# How do you graph f(x)=(2x)/(3x-1) using holes, vertical and horizontal asymptotes, x and y intercepts?

Feb 24, 2018

$x = \frac{1}{3}$ is the vertical asymptote.

$y = \frac{2}{3}$ is the horizontal asymptote.

$x = 0$ is the x-intercept.

$y = 0$ is the y intercept.

#### Explanation:

The vertical asymptote is found when $f \left(x\right)$ tends to infinity. $f \left(x\right)$ normally tends to infinity when the denominator tends to $0$.

So here:

$3 x - 1 = 0$

$3 x = 1$

$x = \frac{1}{3}$ is the vertical asymptote.

For the horizontal asymptote, we use the degrees of the numerator and the denominator. Say $m$ is the former and $n$ the latter.

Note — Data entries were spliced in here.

-- pv_equiv track=rewrite | github.com/ThermoSight/transformer-image-manager-3 | automatic-anamoly-detection/scripts/classify_filtered_images_opencv.py | filter_faulty_inside_potential
-- ===== SOURCE A (Python) =====
-- def filter_faulty_inside_potential(boxes, labels):
--     filtered_boxes = []
--     filtered_labels = []
--     for i, (box, label) in enumerate(zip(boxes, labels)):
--         if label == 'Point Overload (Potential)':
--             # Check if any faulty box is inside this potential box
--             keep = True
--             for j, (fbox, flabel) in enumerate(zip(boxes, labels)):
--                 if flabel == 'Point Overload (Faulty)':
--                     # Check if faulty box is inside potential box
--                     x, y, w, h = box
--                     fx, fy, fw, fh = fbox
--                     if fx >= x and fy >= y and fx+fw <= x+w and fy+fh <= y+h:
--                         keep = False
--                         break
--             if keep:
--                 filtered_boxes.append(box)
--                 filtered_labels.append(label)
--         else:
--             filtered_boxes.append(box)
--             filtered_labels.append(label)
--     return filtered_boxes, filtered_labels
-- ===== SOURCE B (Python) =====
-- def filter_faulty_inside_potential(boxes, labels):
--     # Mark-and-sweep with inverted loop nesting: the OUTER loop runs over the
--     # faulty boxes and marks, in a boolean drop mask parallel to the input,
--     # every potential box that contains that faulty box; a final pass rebuilds
--     # the outputs from the unmarked entries.
--     pairs = list(zip(boxes, labels))
--     drop = [False] * len(pairs)
--     for fbox, flabel in pairs:
--         if flabel == 'Point Overload (Faulty)':
--             fx, fy, fw, fh = fbox
--             drop = [d or (label == 'Point Overload (Potential)'
--                           and fx >= x and fy >= y
--                           and fx + fw <= x + w and fy + fh <= y + h)
--                     for ((x, y, w, h), label), d in zip(pairs, drop)]
--     filtered_boxes = [box for (box, label), d in zip(pairs, drop) if not d]
--     filtered_labels = [label for (box, label), d in zip(pairs, drop) if not d]
--     return filtered_boxes, filtered_labels
-- ===== Notes on version B (the rewrite author's own statement) =====
-- stated objective: alternative
-- what changed: Loop nesting is inverted into mark-and-sweep: the outer loop runs over the faulty boxes and marks a boolean drop mask over all boxes (instead of A's per-potential-box inner rescan with a keep flag and break), and the outputs are rebuilt in a final sweep over the mask.
import Mathlib
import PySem

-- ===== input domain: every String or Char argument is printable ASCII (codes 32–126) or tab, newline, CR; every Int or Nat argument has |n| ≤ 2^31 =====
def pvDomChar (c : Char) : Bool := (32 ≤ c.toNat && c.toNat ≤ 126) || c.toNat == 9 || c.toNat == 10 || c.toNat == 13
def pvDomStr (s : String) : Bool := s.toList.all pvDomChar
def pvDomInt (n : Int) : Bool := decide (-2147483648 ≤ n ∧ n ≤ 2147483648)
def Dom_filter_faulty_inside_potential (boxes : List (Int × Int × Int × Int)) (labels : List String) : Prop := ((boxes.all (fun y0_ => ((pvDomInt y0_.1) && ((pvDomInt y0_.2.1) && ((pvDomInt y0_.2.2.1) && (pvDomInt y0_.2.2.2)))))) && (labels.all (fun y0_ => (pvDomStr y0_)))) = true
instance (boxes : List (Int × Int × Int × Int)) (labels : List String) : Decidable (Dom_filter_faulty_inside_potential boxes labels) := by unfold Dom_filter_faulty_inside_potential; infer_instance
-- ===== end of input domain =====

-- B inverts the loop nesting into mark-and-sweep: the outer loop runs over the faulty boxes
-- and marks a boolean drop mask over all boxes, then a final sweep rebuilds the outputs;
-- objective: alternative (same cost, different traversal).

-- ===== PORT A =====
-- A's inner loop over zip(boxes, labels): returns the final value of `keep` (break on first hit).
def pvKeepA (pairs : List ((Int × Int × Int × Int) × String)) (box : Int × Int × Int × Int) : Bool :=
  match pairs with
  | [] => true
  | (fbox, flabel) :: rest =>
    if flabel = "Point Overload (Faulty)" then
      if fbox.1 ≥ box.1 ∧ fbox.2.1 ≥ box.2.1 ∧ fbox.1 + fbox.2.2.1 ≤ box.1 + box.2.2.1 ∧
         fbox.2.1 + fbox.2.2.2 ≤ box.2.1 + box.2.2.2 then
        false
      else pvKeepA rest box
    else pvKeepA rest box

-- A's outer loop; `all` is the full zip list scanned by the inner loop.
def pvLoopA (all : List ((Int × Int × Int × Int) × String)) :
    List ((Int × Int × Int × Int) × String) → (List (Int × Int × Int × Int)) × List String
  | [] => ([], [])
  | (box, label) :: rest =>
    let tail := pvLoopA all rest
    if label = "Point Overload (Potential)" then
      if pvKeepA all box then (box :: tail.1, label :: tail.2) else tail
    else (box :: tail.1, label :: tail.2)

def filter_faulty_inside_potential (boxes : List (Int × Int × Int × Int)) (labels : List String) : (List (Int × Int × Int × Int)) × List String :=
  let pairs := boxes.zip labels
  pvLoopA pairs pairs

-- ===== PORT B =====
-- B's mark pass for one faulty box f: the comprehension over zip(pairs, drop).
def pvMark (f : Int × Int × Int × Int)
    (pairs : List ((Int × Int × Int × Int) × String)) (drop : List Bool) : List Bool :=
  List.zipWith
    (fun pd d =>
      d || (decide (pd.2 = "Point Overload (Potential)") &&
            decide (f.1 ≥ pd.1.1) && decide (f.2.1 ≥ pd.1.2.1) &&
            decide (f.1 + f.2.2.1 ≤ pd.1.1 + pd.1.2.2.1) &&
            decide (f.2.1 + f.2.2.2 ≤ pd.1.2.1 + pd.1.2.2.2)))
    pairs drop

-- B's outer loop over the faulty boxes, threading the drop mask.
def pvMaskB (pairs : List ((Int × Int × Int × Int) × String)) : List Bool :=
  pairs.foldl
    (fun drop p => if p.2 = "Point Overload (Faulty)" then pvMark p.1 pairs drop else drop)
    (List.replicate pairs.length false)

def filter_faulty_inside_potential_alt (boxes : List (Int × Int × Int × Int)) (labels : List String) : (List (Int × Int × Int × Int)) × List String :=
  let pairs := boxes.zip labels
  let drop := pvMaskB pairs
  (((pairs.zip drop).filter (fun x => !x.2)).map (fun x => x.1.1),
   ((pairs.zip drop).filter (fun x => !x.2)).map (fun x => x.1.2))

-- ===== PRECONDITION & SPEC =====
def Spec_filter_faulty_inside_potential (boxes : List (Int × Int × Int × Int)) (labels : List String) (out : (List (Int × Int × Int × Int)) × List String) : Prop := out = filter_faulty_inside_potential_alt boxes labels
instance (boxes : List (Int × Int × Int × Int)) (labels : List String) (out : (List (Int × Int × Int × Int)) × List String) : Decidable (Spec_filter_faulty_inside_potential boxes labels out) := by unfold Spec_filter_faulty_inside_potential; infer_instance

-- ===== CLAIM (what is proved, stated in full; the proofs are below) =====
def Claim_equal_filter_faulty_inside_potential : Prop := ∀ (boxes : List (Int × Int × Int × Int)) (labels : List String), Dom_filter_faulty_inside_potential boxes labels → Spec_filter_faulty_inside_potential boxes labels (filter_faulty_inside_potential boxes labels)

-- ===== LEMMAS AND PROOFS =====

-- the containment test as one Bool, used only in the proofs
def pvIn (f box : Int × Int × Int × Int) : Bool :=
  decide (f.1 ≥ box.1) && decide (f.2.1 ≥ box.2.1) &&
  decide (f.1 + f.2.2.1 ≤ box.1 + box.2.2.1) && decide (f.2.1 + f.2.2.2 ≤ box.2.1 + box.2.2.2)

-- `any faulty box of L is inside box`
def pvAnyF (L : List ((Int × Int × Int × Int) × String)) (box : Int × Int × Int × Int) : Bool :=
  ((L.filter (fun p => p.2 = "Point Overload (Faulty)")).map Prod.fst).any (fun f => pvIn f box)

theorem pvKeepA_eq (pairs : List ((Int × Int × Int × Int) × String)) (box : Int × Int × Int × Int) :
    pvKeepA pairs box = !pvAnyF pairs box := by
  induction pairs with
  | nil => rfl
  | cons p rest ih =>
    obtain ⟨fbox, flabel⟩ := p
    simp only [pvKeepA, pvAnyF, List.filter_cons] at *
    by_cases hl : flabel = "Point Overload (Faulty)"
    · simp only [hl, decide_true]
      by_cases hin : fbox.1 ≥ box.1 ∧ fbox.2.1 ≥ box.2.1 ∧
          fbox.1 + fbox.2.2.1 ≤ box.1 + box.2.2.1 ∧ fbox.2.1 + fbox.2.2.2 ≤ box.2.1 + box.2.2.2
      · have hins : pvIn fbox box = true := by simp [pvIn]; tauto
        simp [hin, hins]
      · have hins : pvIn fbox box = false := by
          simp only [pvIn]
          by_contra h
          simp only [Bool.not_eq_false, Bool.and_eq_true, decide_eq_true_eq] at h
          exact hin ⟨h.1.1.1, h.1.1.2, h.1.2, h.2⟩
        simp [hin, hins, ih]
    · simp [hl, ih]

theorem pvMark_map (f : Int × Int × Int × Int)
    (pairs : List ((Int × Int × Int × Int) × String))
    (g : ((Int × Int × Int × Int) × String) → Bool) :
    pvMark f pairs (pairs.map g) =
      pairs.map (fun p => g p ||
        (decide (p.2 = "Point Overload (Potential)") && pvIn f p.1)) := by
  induction pairs with
  | nil => rfl
  | cons p rest ih =>
    simp only [pvMark, List.map_cons, List.zipWith_cons_cons] at *
    refine congrArg₂ _ ?_ ih
    simp [pvIn, Bool.and_assoc]

theorem pvFold_spec (pairs : List ((Int × Int × Int × Int) × String))
    (L : List ((Int × Int × Int × Int) × String))
    (g : ((Int × Int × Int × Int) × String) → Bool) :
    L.foldl (fun drop p => if p.2 = "Point Overload (Faulty)" then pvMark p.1 pairs drop else drop)
        (pairs.map g) =
      pairs.map (fun p => g p ||
        (decide (p.2 = "Point Overload (Potential)") && pvAnyF L p.1)) := by
  induction L generalizing g with
  | nil => simp [pvAnyF]
  | cons q rest ih =>
    simp only [List.foldl_cons]
    by_cases hq : q.2 = "Point Overload (Faulty)"
    · rw [if_pos hq, pvMark_map, ih]
      refine List.map_congr_left ?_
      intro p _
      simp only [pvAnyF, List.filter_cons, hq, decide_true, if_true, List.map_cons, List.any_cons]
      rw [Bool.and_or_distrib_left, Bool.or_assoc]
    · rw [if_neg hq, ih]
      refine List.map_congr_left ?_
      intro p _
      simp [pvAnyF, hq]

theorem pvOut_eq (all : List ((Int × Int × Int × Int) × String))
    (pairs : List ((Int × Int × Int × Int) × String)) :
    pvLoopA all pairs =
      (((pairs.zip (pairs.map (fun p =>
          decide (p.2 = "Point Overload (Potential)") && pvAnyF all p.1))).filter
            (fun x => !x.2)).map (fun x => x.1.1),
       ((pairs.zip (pairs.map (fun p =>
          decide (p.2 = "Point Overload (Potential)") && pvAnyF all p.1))).filter
            (fun x => !x.2)).map (fun x => x.1.2)) := by
  induction pairs with
  | nil => rfl
  | cons p rest ih =>
    obtain ⟨box, label⟩ := p
    simp only [pvLoopA, List.map_cons, List.zip_cons_cons, List.filter_cons]
    by_cases hl : label = "Point Overload (Potential)"
    · rw [pvKeepA_eq]
      by_cases ha : pvAnyF all box = true
      · simp [hl, ha, ih]
      · simp only [Bool.not_eq_true] at ha
        simp [hl, ha, ih]
    · simp [hl, ih]

-- ===== VERDICT (by name: the statement is the Claim_ definition above) =====
theorem filter_faulty_inside_potential_spec : Claim_equal_filter_faulty_inside_potential := by
  intro boxes labels _
  show _ = _
  simp only [filter_faulty_inside_potential, filter_faulty_inside_potential_alt, pvMaskB]
  have hrep : List.replicate (boxes.zip labels).length false =
      (boxes.zip labels).map (fun _ => false) := by
    simp
  rw [hrep, pvFold_spec]
  simp only [Bool.false_or]
  exact pvOut_eq _ _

If:

$m > n$, then there is no horizontal asymptote, only a slant.
$m = n$, the horizontal asymptote is at the quotient of the leading coefficient of the numerator and denominator
$m <$$n$, the asymptote is at $y = 0$.

Here, $m = 1$ and $n = 1$. So $m = n$.

We must divide the leading coefficients of the numerator $\left(2\right)$ and the denominator ($3$).

$y = \frac{2}{3}$ is the horizontal asymptote.

The x-intercept is found when $f \left(x\right) = 0$. Here,

$\frac{2 x}{3 x - 1} = 0$

$2 x = 0$

$x = 0$ is the x-intercept.

The y-intercept is the answer to $f \left(0\right)$. Inputting:

$\frac{2 \cdot 0}{3 \cdot 0 + 1}$

$\frac{0}{1}$

$y = 0$ is the y intercept.